-- DATASET RECORDS follows --

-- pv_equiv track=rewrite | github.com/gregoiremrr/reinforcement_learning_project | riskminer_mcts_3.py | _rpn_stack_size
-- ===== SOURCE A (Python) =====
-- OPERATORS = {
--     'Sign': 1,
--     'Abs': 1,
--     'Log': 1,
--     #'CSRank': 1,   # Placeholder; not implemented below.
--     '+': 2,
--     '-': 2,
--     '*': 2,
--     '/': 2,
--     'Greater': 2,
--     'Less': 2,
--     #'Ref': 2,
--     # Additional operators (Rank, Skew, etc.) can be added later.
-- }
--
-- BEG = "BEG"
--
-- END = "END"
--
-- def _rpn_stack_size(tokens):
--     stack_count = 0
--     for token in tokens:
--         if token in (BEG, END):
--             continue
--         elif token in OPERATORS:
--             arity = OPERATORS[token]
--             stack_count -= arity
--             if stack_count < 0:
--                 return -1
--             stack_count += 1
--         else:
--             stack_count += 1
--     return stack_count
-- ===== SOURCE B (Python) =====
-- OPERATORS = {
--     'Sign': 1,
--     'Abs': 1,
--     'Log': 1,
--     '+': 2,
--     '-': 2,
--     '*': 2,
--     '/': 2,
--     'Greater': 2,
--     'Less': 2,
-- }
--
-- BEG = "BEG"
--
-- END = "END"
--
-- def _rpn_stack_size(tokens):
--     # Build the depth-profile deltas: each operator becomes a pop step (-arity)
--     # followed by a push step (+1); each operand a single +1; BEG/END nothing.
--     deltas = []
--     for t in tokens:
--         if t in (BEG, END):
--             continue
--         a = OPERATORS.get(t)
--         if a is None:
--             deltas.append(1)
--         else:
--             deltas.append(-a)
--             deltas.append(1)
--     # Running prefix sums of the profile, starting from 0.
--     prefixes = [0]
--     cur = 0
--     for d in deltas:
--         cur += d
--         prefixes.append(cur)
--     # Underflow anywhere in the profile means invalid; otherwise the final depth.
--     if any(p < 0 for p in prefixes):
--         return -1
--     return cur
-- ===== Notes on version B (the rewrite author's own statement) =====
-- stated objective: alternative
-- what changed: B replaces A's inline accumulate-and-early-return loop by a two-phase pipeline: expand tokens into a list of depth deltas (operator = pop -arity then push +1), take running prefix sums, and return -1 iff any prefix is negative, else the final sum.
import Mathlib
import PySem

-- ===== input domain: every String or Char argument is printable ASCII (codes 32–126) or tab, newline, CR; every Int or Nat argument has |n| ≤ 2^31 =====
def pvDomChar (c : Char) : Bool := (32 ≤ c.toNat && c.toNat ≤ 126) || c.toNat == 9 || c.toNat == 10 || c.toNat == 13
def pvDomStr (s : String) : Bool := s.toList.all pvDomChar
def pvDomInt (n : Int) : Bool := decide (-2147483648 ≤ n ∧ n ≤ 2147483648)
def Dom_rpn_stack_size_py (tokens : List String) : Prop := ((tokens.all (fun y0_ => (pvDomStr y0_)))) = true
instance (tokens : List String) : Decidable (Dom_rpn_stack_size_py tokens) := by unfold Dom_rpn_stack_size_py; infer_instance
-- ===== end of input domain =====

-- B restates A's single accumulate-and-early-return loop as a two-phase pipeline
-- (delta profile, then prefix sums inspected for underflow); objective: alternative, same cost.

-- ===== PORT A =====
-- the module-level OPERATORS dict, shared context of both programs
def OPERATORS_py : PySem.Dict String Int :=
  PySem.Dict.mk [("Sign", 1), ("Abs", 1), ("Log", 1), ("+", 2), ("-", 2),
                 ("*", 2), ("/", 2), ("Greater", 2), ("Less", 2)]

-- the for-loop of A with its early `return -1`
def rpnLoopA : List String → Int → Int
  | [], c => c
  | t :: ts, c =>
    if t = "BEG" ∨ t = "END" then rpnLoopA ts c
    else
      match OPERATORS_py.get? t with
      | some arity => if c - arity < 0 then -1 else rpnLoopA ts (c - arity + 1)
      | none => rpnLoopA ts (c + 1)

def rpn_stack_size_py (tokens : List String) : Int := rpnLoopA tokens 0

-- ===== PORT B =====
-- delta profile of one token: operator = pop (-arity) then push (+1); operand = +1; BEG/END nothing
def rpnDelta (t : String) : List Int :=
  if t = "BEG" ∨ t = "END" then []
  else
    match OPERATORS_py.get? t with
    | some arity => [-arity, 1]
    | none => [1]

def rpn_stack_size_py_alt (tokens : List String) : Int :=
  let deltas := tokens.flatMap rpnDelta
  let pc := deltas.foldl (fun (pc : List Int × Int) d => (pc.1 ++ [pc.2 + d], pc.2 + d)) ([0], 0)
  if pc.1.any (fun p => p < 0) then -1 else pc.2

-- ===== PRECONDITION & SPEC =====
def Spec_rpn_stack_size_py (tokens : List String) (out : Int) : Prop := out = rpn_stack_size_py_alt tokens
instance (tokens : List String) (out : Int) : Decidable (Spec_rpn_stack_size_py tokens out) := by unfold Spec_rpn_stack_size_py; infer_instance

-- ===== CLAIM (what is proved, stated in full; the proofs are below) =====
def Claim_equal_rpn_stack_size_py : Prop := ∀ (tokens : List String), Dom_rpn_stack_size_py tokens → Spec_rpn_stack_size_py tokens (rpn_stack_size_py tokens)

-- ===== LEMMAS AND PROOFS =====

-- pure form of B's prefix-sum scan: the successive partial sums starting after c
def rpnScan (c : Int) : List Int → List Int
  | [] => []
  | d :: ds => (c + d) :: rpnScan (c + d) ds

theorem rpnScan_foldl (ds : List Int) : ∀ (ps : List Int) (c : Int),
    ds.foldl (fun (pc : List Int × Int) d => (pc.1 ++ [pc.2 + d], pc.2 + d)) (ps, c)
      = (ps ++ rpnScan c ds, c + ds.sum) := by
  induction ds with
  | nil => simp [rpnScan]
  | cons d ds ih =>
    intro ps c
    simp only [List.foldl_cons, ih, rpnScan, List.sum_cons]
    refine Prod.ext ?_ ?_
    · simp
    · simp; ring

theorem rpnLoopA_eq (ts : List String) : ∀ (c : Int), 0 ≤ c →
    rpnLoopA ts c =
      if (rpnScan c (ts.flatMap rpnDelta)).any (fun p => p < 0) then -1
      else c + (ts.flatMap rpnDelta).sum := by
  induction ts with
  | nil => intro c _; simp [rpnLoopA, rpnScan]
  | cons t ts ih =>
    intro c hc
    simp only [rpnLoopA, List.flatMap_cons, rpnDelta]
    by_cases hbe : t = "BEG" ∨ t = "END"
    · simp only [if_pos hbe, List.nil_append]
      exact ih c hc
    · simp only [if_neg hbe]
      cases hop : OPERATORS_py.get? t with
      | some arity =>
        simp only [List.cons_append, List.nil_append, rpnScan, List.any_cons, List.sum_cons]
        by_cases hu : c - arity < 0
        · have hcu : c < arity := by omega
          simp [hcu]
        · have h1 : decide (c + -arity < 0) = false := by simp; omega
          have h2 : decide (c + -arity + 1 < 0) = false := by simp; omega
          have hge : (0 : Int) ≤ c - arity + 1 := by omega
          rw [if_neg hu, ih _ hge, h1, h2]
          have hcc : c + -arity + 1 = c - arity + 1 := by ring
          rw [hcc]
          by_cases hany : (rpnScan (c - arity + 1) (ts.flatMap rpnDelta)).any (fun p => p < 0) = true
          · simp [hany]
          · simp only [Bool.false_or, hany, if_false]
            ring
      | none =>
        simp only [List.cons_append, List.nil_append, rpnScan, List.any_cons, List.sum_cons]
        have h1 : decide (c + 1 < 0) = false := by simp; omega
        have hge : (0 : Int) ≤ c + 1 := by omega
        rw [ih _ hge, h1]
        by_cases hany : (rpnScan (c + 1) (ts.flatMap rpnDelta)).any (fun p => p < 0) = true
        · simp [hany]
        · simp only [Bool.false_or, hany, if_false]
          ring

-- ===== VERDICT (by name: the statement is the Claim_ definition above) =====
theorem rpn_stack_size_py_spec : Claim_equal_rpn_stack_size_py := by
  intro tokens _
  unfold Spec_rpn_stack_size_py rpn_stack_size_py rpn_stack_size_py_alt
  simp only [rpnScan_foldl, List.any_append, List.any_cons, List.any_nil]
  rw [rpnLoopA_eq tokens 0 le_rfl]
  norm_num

-- DATASET RECORDS concluded --

[TASK INSTRUCTIONS] Start at the first line of the entries and stop at the line with "pop step (-arity)". Retype each of those lines exactly, both ends included.

[EXERCISE OUTPUT]
-- pv_equiv track=rewrite | github.com/gregoiremrr/reinforcement_learning_project | riskminer_mcts_3.py | _rpn_stack_size
-- ===== SOURCE A (Python) =====
-- OPERATORS = {
--     'Sign': 1,
--     'Abs': 1,
--     'Log': 1,
--     #'CSRank': 1,   # Placeholder; not implemented below.
--     '+': 2,
--     '-': 2,
--     '*': 2,
--     '/': 2,
--     'Greater': 2,
--     'Less': 2,
--     #'Ref': 2,
--     # Additional operators (Rank, Skew, etc.) can be added later.
-- }
--
-- BEG = "BEG"
--
-- END = "END"
--
-- def _rpn_stack_size(tokens):
--     stack_count = 0
--     for token in tokens:
--         if token in (BEG, END):
--             continue
--         elif token in OPERATORS:
--             arity = OPERATORS[token]
--             stack_count -= arity
--             if stack_count < 0:
--                 return -1
--             stack_count += 1
--         else:
--             stack_count += 1
--     return stack_count
-- ===== SOURCE B (Python) =====
-- OPERATORS = {
--     'Sign': 1,
--     'Abs': 1,
--     'Log': 1,
--     '+': 2,
--     '-': 2,
--     '*': 2,
--     '/': 2,
--     'Greater': 2,
--     'Less': 2,
-- }
--
-- BEG = "BEG"
--
-- END = "END"
--
-- def _rpn_stack_size(tokens):
--     # Build the depth-profile deltas: each operator becomes a pop step (-arity)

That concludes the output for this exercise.